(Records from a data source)
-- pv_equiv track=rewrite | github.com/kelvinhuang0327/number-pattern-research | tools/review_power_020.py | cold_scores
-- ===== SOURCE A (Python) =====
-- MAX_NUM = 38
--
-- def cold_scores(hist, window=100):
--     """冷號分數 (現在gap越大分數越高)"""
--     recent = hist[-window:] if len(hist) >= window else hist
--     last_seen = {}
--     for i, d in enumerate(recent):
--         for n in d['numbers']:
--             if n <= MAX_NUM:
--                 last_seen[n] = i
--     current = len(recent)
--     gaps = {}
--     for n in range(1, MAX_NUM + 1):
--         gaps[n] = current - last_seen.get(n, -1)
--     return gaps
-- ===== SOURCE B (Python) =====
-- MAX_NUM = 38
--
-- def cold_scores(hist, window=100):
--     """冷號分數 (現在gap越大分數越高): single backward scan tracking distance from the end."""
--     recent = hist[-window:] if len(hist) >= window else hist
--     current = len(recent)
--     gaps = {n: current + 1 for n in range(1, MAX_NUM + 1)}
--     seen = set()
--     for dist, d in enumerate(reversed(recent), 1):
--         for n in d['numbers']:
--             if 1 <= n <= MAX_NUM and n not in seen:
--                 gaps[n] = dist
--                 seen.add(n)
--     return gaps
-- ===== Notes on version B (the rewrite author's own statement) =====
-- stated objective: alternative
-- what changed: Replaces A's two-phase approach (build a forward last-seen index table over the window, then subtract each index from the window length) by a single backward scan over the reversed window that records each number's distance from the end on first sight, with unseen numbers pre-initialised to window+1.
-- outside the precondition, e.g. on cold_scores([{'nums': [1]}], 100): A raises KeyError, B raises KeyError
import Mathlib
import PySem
==
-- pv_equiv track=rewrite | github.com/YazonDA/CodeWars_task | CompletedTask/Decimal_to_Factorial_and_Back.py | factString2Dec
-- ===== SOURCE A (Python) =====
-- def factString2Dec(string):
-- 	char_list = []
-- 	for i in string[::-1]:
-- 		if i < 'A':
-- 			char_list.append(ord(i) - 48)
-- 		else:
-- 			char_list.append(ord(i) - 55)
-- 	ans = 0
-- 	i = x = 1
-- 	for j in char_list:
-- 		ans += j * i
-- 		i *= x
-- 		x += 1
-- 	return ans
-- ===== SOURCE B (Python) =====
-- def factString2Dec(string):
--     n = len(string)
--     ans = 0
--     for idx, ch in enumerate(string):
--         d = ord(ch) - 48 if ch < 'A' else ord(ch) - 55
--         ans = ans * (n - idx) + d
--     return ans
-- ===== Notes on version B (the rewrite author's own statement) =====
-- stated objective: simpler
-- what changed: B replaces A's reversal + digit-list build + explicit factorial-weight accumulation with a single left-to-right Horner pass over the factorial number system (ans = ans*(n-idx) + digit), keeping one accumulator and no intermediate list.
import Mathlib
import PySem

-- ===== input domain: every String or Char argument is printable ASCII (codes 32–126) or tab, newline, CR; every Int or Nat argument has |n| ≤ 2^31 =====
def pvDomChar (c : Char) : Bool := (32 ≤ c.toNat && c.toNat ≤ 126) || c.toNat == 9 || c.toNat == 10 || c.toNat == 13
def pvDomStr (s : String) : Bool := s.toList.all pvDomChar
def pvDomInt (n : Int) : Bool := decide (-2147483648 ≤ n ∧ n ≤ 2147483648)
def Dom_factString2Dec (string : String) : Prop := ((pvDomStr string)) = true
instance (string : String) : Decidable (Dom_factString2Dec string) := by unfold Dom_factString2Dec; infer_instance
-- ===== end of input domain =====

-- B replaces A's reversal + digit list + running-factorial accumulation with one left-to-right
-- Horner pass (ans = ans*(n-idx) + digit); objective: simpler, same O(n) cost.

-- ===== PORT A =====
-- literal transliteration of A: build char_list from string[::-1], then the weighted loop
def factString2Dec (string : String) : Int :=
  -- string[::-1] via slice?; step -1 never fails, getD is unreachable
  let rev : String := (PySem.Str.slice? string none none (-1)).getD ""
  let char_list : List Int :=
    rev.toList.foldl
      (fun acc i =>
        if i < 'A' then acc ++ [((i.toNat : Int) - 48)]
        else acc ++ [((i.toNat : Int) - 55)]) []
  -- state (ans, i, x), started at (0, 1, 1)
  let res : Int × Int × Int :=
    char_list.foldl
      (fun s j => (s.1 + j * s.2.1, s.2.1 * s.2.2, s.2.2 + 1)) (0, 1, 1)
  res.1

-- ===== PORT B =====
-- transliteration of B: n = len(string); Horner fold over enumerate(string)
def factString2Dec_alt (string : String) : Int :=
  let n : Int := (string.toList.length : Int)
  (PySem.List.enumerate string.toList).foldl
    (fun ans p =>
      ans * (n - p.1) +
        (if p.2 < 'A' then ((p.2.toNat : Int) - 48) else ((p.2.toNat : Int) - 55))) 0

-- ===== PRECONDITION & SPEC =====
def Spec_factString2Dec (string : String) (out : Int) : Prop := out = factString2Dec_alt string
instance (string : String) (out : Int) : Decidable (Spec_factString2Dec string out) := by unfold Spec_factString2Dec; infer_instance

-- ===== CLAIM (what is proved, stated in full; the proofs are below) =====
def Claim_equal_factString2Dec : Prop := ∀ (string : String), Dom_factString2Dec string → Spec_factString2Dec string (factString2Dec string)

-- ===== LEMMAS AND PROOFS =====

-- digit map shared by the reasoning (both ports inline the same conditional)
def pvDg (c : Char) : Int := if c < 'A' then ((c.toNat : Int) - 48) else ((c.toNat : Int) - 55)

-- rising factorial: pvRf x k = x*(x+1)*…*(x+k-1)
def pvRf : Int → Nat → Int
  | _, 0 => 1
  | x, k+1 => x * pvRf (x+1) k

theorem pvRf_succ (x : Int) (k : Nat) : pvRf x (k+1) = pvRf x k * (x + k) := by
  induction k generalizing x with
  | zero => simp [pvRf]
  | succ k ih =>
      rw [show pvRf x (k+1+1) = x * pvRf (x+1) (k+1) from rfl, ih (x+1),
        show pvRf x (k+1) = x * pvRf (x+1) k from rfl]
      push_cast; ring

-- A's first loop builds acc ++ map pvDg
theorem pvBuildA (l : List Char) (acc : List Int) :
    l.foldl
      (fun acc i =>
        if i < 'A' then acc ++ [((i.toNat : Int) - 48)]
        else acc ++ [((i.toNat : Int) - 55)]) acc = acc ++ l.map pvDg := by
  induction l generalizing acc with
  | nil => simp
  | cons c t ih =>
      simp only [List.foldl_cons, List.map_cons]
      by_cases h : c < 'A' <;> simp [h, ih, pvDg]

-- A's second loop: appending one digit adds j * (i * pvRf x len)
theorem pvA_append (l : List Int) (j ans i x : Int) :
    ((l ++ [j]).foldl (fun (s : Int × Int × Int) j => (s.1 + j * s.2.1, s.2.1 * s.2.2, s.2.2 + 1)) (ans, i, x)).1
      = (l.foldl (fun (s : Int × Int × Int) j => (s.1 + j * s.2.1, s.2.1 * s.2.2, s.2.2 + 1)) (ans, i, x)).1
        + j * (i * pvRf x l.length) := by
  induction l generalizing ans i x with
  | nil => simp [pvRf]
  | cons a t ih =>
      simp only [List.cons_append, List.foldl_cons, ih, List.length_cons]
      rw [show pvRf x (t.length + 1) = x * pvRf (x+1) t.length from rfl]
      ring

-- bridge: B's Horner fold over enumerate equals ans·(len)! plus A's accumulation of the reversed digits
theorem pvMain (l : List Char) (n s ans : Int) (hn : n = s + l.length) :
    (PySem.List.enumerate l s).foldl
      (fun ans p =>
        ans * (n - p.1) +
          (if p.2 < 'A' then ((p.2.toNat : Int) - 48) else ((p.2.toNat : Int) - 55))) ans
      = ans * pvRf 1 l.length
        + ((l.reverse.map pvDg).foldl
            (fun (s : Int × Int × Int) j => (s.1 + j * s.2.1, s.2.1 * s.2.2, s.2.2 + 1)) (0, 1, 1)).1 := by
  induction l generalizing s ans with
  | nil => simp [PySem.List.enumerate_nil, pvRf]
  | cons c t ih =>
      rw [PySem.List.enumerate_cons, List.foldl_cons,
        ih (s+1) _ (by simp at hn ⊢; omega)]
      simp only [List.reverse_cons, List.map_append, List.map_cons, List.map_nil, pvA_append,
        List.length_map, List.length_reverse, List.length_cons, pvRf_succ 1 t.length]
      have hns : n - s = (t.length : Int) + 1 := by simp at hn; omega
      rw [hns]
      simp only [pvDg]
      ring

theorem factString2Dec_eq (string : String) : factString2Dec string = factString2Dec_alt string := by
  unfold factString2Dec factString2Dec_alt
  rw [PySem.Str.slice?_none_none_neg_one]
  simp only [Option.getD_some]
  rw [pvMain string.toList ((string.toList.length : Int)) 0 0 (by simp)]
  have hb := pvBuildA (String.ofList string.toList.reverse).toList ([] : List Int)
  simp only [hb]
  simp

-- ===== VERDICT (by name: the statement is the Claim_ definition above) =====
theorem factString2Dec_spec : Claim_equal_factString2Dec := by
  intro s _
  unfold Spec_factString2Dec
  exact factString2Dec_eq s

WORK REQUEST: Which of the lines in the data hold the string "Prop"? Report each of them by copying it.

WRITTEN SOLUTION:
def Dom_factString2Dec (string : String) : Prop := ((pvDomStr string)) = true
def Spec_factString2Dec (string : String) (out : Int) : Prop := out = factString2Dec_alt string
def Claim_equal_factString2Dec : Prop := ∀ (string : String), Dom_factString2Dec string → Spec_factString2Dec string (factString2Dec string)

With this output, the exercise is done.